You are in a non-git workspace and no journal exists. TeaAgent's checkpoint restore requires a git repo. For non-git workspaces, undo relies on the journal. If neither is available, revert manually.
Checkpoint restore was used instead of journal undo. Checkpoint restore is a full workspace revert (git-level). If you had unrelated manual edits, they may have been reverted too. In the future, keep unrelated edits committed before running undo.

Recovery

Inspect what the last run did:

teaagent agent show <run_id> --root .
cat .teaagent/runs/<run_id>.jsonl

Manual recovery options:

# Git-based recovery
git status
git diff HEAD
git checkout -- <file>   # restore a specific file
git stash                # stash changes for later inspection

# Journal-based recovery (if journal exists)
# Journal records are in .teaagent/undo.jsonl
# Files are restored to pre-write state when journal undo succeeds

Verify undo mechanism used:

TUI /undo and CLI teaagent undo --last explicitly label whether journal undo or checkpoint restore was used. Check the output for "mechanism": "journal undo" or "mechanism": "checkpoint restore".
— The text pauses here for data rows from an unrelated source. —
-- pv_equiv track=rewrite | github.com/marcopodda/graphgen-redux | datasets/preprocess_dataset.py | get_unique_symbols
-- ===== SOURCE A (Python) =====
-- def get_unique_symbols(reduced_dfs_codes):
--     reduced_forward, reduced_backward, count = {}, {}, 0
--
--     symbols = []
--     for reduced_dfs_code in reduced_dfs_codes:
--         symbols = [e[2] for e in reduced_dfs_code]
--         for sym in symbols:
--             if sym not in reduced_backward:
--                 reduced_backward[sym] = count
--                 reduced_forward[count] = sym
--                 count += 1
--
--     return reduced_forward, reduced_backward
-- ===== SOURCE B (Python) =====
-- def get_unique_symbols(reduced_dfs_codes):
--     flat = [e[2] for code in reduced_dfs_codes for e in code]
--     firsts = sorted(set(flat), key=flat.index)
--     reduced_backward = {s: i for i, s in enumerate(firsts)}
--     reduced_forward = {i: s for s, i in reduced_backward.items()}
--     return reduced_forward, reduced_backward
-- ===== Notes on version B (the rewrite author's own statement) =====
-- stated objective: alternative
-- what changed: Instead of one streaming pass growing two dicts under a membership guard, B flattens all symbols, deduplicates with an unordered set(), recovers first-appearance order by SORTING the set on flat.index, builds the backward dict by enumeration and the forward dict by inverting backward.
import Mathlib
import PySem

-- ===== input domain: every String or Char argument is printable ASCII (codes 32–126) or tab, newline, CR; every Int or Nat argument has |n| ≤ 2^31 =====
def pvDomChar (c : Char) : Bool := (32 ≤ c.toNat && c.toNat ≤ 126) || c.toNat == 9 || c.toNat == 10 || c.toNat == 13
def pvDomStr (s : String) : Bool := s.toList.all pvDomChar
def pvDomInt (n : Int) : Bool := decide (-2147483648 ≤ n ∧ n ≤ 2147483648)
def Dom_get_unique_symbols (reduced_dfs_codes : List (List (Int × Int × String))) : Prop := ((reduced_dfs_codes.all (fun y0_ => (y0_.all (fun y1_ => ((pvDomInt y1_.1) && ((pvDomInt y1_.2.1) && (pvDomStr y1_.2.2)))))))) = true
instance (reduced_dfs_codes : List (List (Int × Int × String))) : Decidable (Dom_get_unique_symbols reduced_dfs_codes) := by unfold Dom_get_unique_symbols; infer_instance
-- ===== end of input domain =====

-- B replaces A's streaming pass (two dicts grown under a membership guard) by a dedup-then-sort
-- strategy: flatten, set()-dedup, reorder by first-occurrence index with a sort, then build
-- backward by enumeration and forward by inverting backward; same result, no speed claim.

-- ===== PORT A =====
-- A's loop body: if sym not in reduced_backward, insert into both dicts and bump count.
def get_unique_symbols (reduced_dfs_codes : List (List (Int × Int × String))) :
    (List (Int × String)) × (List (String × Int)) :=
  let st :=
    reduced_dfs_codes.foldl
      (fun (st : PySem.Dict Int String × PySem.Dict String Int × Int) reduced_dfs_code =>
        let symbols := reduced_dfs_code.map (fun e => e.2.2)
        symbols.foldl
          (fun st sym =>
            if st.2.1.contains sym then st
            else (st.1.insert st.2.2 sym, st.2.1.insert sym st.2.2, st.2.2 + 1))
          st)
      (PySem.Dict.empty, PySem.Dict.empty, 0)
  (st.1.items, st.2.1.items)

-- ===== PORT B =====
-- Source B, line for line. set(flat) is PySem.Set.ofList; flat.index(s) is index?, total form getD 0
-- (exact: every member of the set is in flat, so index? is some; the key is injective on the set —
-- distinct first-occurrence positions — so the sort result is independent of the set's hash order).
-- Each dict comprehension runs over distinct keys, so its dict's items are exactly that pair list.
def get_unique_symbols_alt (reduced_dfs_codes : List (List (Int × Int × String))) :
    (List (Int × String)) × (List (String × Int)) :=
  let flat := reduced_dfs_codes.flatMap (fun code => code.map (fun e => e.2.2))
  let firsts := PySem.List.sorted (PySem.Set.ofList flat) (fun s => (PySem.List.index? flat s).getD 0)
  let reduced_backward := PySem.Dict.mk ((PySem.List.enumerate firsts).map (fun p => (p.2, p.1)))
  let reduced_forward := PySem.Dict.mk (reduced_backward.items.map (fun p => (p.2, p.1)))
  (reduced_forward.items, reduced_backward.items)

-- ===== PRECONDITION & SPEC =====
def Spec_get_unique_symbols (reduced_dfs_codes : List (List (Int × Int × String))) (out : (List (Int × String)) × (List (String × Int))) : Prop := out = get_unique_symbols_alt reduced_dfs_codes
instance (reduced_dfs_codes : List (List (Int × Int × String))) (out : (List (Int × String)) × (List (String × Int))) : Decidable (Spec_get_unique_symbols reduced_dfs_codes out) := by unfold Spec_get_unique_symbols; infer_instance

-- ===== CLAIM (what is proved, stated in full; the proofs are below) =====
def Claim_equal_get_unique_symbols : Prop := ∀ (reduced_dfs_codes : List (List (Int × Int × String))), Dom_get_unique_symbols reduced_dfs_codes → Spec_get_unique_symbols reduced_dfs_codes (get_unique_symbols reduced_dfs_codes)

-- ===== LEMMAS AND PROOFS =====

-- the state of A's loop after the first-occurrence symbols `seen` have been processed
def pvStateOf (seen : List String) : PySem.Dict Int String × PySem.Dict String Int × Int :=
  (PySem.Dict.mk (PySem.List.enumerate seen),
   PySem.Dict.mk ((PySem.List.enumerate seen).map (fun p => (p.2, p.1))),
   (seen.length : Int))

lemma pvStep (xs : List String) (seen : List String) (hnd : seen.Nodup) :
    xs.foldl
      (fun (st : PySem.Dict Int String × PySem.Dict String Int × Int) sym =>
        if st.2.1.contains sym then st
        else (st.1.insert st.2.2 sym, st.2.1.insert sym st.2.2, st.2.2 + 1))
      (pvStateOf seen)
    = pvStateOf (PySem.Set.update seen xs) := by
  induction xs generalizing seen with
  | nil => rfl
  | cons x xs ih =>
    simp only [List.foldl_cons]
    have hcont : (pvStateOf seen).2.1.contains x = decide (x ∈ seen) := by
      simp [pvStateOf, PySem.Dict.contains_eq_decide_mem_keys, PySem.Dict.keys_mk,
        List.map_map, Function.comp_def, PySem.List.map_snd_enumerate]
    have hupd : PySem.Set.update seen (x :: xs) = PySem.Set.update (PySem.Set.add seen x) xs := rfl
    by_cases hx : x ∈ seen
    · rw [hcont]
      simp only [hx, decide_true, if_true]
      have hadd : PySem.Set.add seen x = seen := by
        simp [PySem.Set.add, PySem.Set.contains, hx]
      rw [hupd, hadd, ih seen hnd]
    · rw [hcont]
      simp only [hx, decide_false, Bool.false_eq_true, if_false]
      have hadd : PySem.Set.add seen x = seen ++ [x] := by
        simp [PySem.Set.add, PySem.Set.contains, hx]
      have hfresh_fwd : (pvStateOf seen).1.contains ((seen.length : Int)) = false := by
        simp only [pvStateOf, PySem.Dict.contains_eq_decide_mem_keys, PySem.Dict.keys_mk,
          PySem.List.map_fst_enumerate, decide_eq_false_iff_not]
        intro hmem
        rw [PySem.List.mem_pyRange_one] at hmem
        omega
      have hfresh_bwd : (pvStateOf seen).2.1.contains x = false := by
        rw [hcont]; simp [hx]
      have hstep : ((pvStateOf seen).1.insert (pvStateOf seen).2.2 x,
            (pvStateOf seen).2.1.insert x (pvStateOf seen).2.2,
            (pvStateOf seen).2.2 + 1) = pvStateOf (seen ++ [x]) := by
      -- each dict gains a fresh key, so its items list just appends one pair
        refine Prod.ext ?_ (Prod.ext ?_ ?_)
        · apply PySem.Dict.ext
          rw [show (pvStateOf seen).2.2 = (seen.length : Int) from rfl,
            PySem.Dict.items_insert_of_not_contains _ _ hfresh_fwd]
          simp [pvStateOf, PySem.List.enumerate_append, PySem.List.enumerate]
        · apply PySem.Dict.ext
          rw [show (pvStateOf seen).2.2 = (seen.length : Int) from rfl,
            PySem.Dict.items_insert_of_not_contains _ _ hfresh_bwd]
          simp [pvStateOf, PySem.List.enumerate_append, PySem.List.enumerate]
        · simp [pvStateOf]
      rw [hstep, hupd, hadd, ih (seen ++ [x]) (by simp [List.nodup_append, hnd]; exact fun a ha he => hx (he ▸ ha))]

-- the first-occurrence index is strictly increasing along set(xs)'s insertion order,
-- so sorting by it is the identity on that list
lemma pvKeyMono (xs : List String) :
    (PySem.Set.ofList xs).Pairwise
      (fun a b => (PySem.List.index? xs a).getD 0 < (PySem.List.index? xs b).getD 0) := by
  induction xs with
  | nil => simp [PySem.Set.ofList]
  | cons x xs ih =>
    rw [PySem.Set.ofList_cons]
    constructor
    · intro b hb
      obtain ⟨hb', hbx⟩ := (PySem.Set.mem_discard _ _ _).1 hb
      have hbxs : b ∈ xs := (PySem.Set.mem_ofList _ _).1 hb'
      obtain ⟨k, hk⟩ := Option.isSome_iff_exists.1 ((PySem.List.index?_isSome_iff xs b).2 hbxs)
      rw [PySem.List.index?_cons_self, PySem.List.index?_cons_of_ne _ (Ne.symm hbx), hk]
      simp
    · have hsub : ((PySem.Set.ofList xs).discard x).Sublist (PySem.Set.ofList xs) :=
        List.filter_sublist
      refine List.Pairwise.imp_of_mem ?_ (ih.sublist hsub)
      intro a b ha hb hab
      obtain ⟨ha', hax⟩ := (PySem.Set.mem_discard _ _ _).1 ha
      obtain ⟨hb', hbx⟩ := (PySem.Set.mem_discard _ _ _).1 hb
      obtain ⟨j, hj⟩ := Option.isSome_iff_exists.1
        ((PySem.List.index?_isSome_iff xs a).2 ((PySem.Set.mem_ofList _ _).1 ha'))
      obtain ⟨k, hk⟩ := Option.isSome_iff_exists.1
        ((PySem.List.index?_isSome_iff xs b).2 ((PySem.Set.mem_ofList _ _).1 hb'))
      rw [PySem.List.index?_cons_of_ne _ (Ne.symm hax), PySem.List.index?_cons_of_ne _ (Ne.symm hbx),
        hj, hk]
      rw [hj, hk] at hab
      simpa using hab

-- ===== VERDICT (by name: the statement is the Claim_ definition above) =====
theorem get_unique_symbols_spec : Claim_equal_get_unique_symbols := by
  intro rdc _
  show get_unique_symbols rdc = get_unique_symbols_alt rdc
  unfold get_unique_symbols get_unique_symbols_alt
  have hflat :
      rdc.foldl
        (fun (st : PySem.Dict Int String × PySem.Dict String Int × Int) code =>
          (code.map (fun e => e.2.2)).foldl
            (fun st sym =>
              if st.2.1.contains sym then st
              else (st.1.insert st.2.2 sym, st.2.1.insert sym st.2.2, st.2.2 + 1))
            st)
        (PySem.Dict.empty, PySem.Dict.empty, 0)
      = (rdc.flatMap (fun code => code.map (fun e => e.2.2))).foldl
          (fun st sym =>
            if st.2.1.contains sym then st
            else (st.1.insert st.2.2 sym, st.2.1.insert sym st.2.2, st.2.2 + 1))
          (PySem.Dict.empty, PySem.Dict.empty, 0) := by
    rw [List.flatMap_def, List.foldl_flatten, List.foldl_map]
  simp only []
  rw [hflat]
  have hinit : ((PySem.Dict.empty, PySem.Dict.empty, 0) :
      PySem.Dict Int String × PySem.Dict String Int × Int) = pvStateOf [] := rfl
  set flat := rdc.flatMap (fun code => code.map (fun e => e.2.2)) with hflatdef
  rw [hinit, pvStep flat [] List.nodup_nil]
  have hupd : PySem.Set.update ([] : List String) flat = PySem.Set.ofList flat := rfl
  have hsorted : PySem.List.sorted (PySem.Set.ofList flat)
      (fun s => (PySem.List.index? flat s).getD 0) = PySem.Set.ofList flat :=
    PySem.List.sorted_eq_self_of_pairwise _ _ ((pvKeyMono flat).imp (fun h => le_of_lt h))
  rw [hupd, hsorted]
  -- both dicts in B have distinct keys, so their items are the literal pair lists
  simp [pvStateOf, List.map_map, Function.comp_def]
Persistence error handling (P1-C fix)

As of 2026-06-05, ChatSessionController handles persistence failures with classified warnings instead of broad exception swallowing or uncontrolled crashes:

  • Store save failures (OSError, RuntimeError): logged as WARNING with run_id; the task result is still returned to the caller.
  • Undo journal save failures (OSError, RuntimeError): logged as WARNING with run_id; the task result is still returned.
  • Undo restore failures (OSError, RuntimeError, ValueError, JSONDecodeError): logged as WARNING and surfaced to the user as [TeaAgent] journal undo error:.
  • Unexpected exceptions (e.g. AttributeError, TypeError): still propagate so they are visible in test suites and operator tooling.

The controller exposes a _store_factory test seam so that persistence failure scenarios can be verified without mocking the filesystem. See tests/test_controller_persistence.py.

Known broken or risky paths

Path Status Safer alternative
teaagent agent run --background <run_id> Can treat run id as a task. teaagent agent interactive-review <run_id>
TUI /cost as spend truth Known display gap. Run summary or provider dashboard.
TUI /undo when no journal exists Falls back to checkpoint restore (explicitly labeled). Check git status, then use teaagent chat /undo or manual git review.
teaagent chat <task> Needs execute/reject fix. Use teaagent agent run "<task>" or REPL prompt after launch.

Continuity acceptance criteria

A continuity feature is daily-driver ready only when:

  • The user sees one canonical command for the current state.
  • The run id maps to a stored task and observations.
  • Pending approvals survive the transition.
  • The command either continues safely or refuses clearly.
  • The audit log records the transition.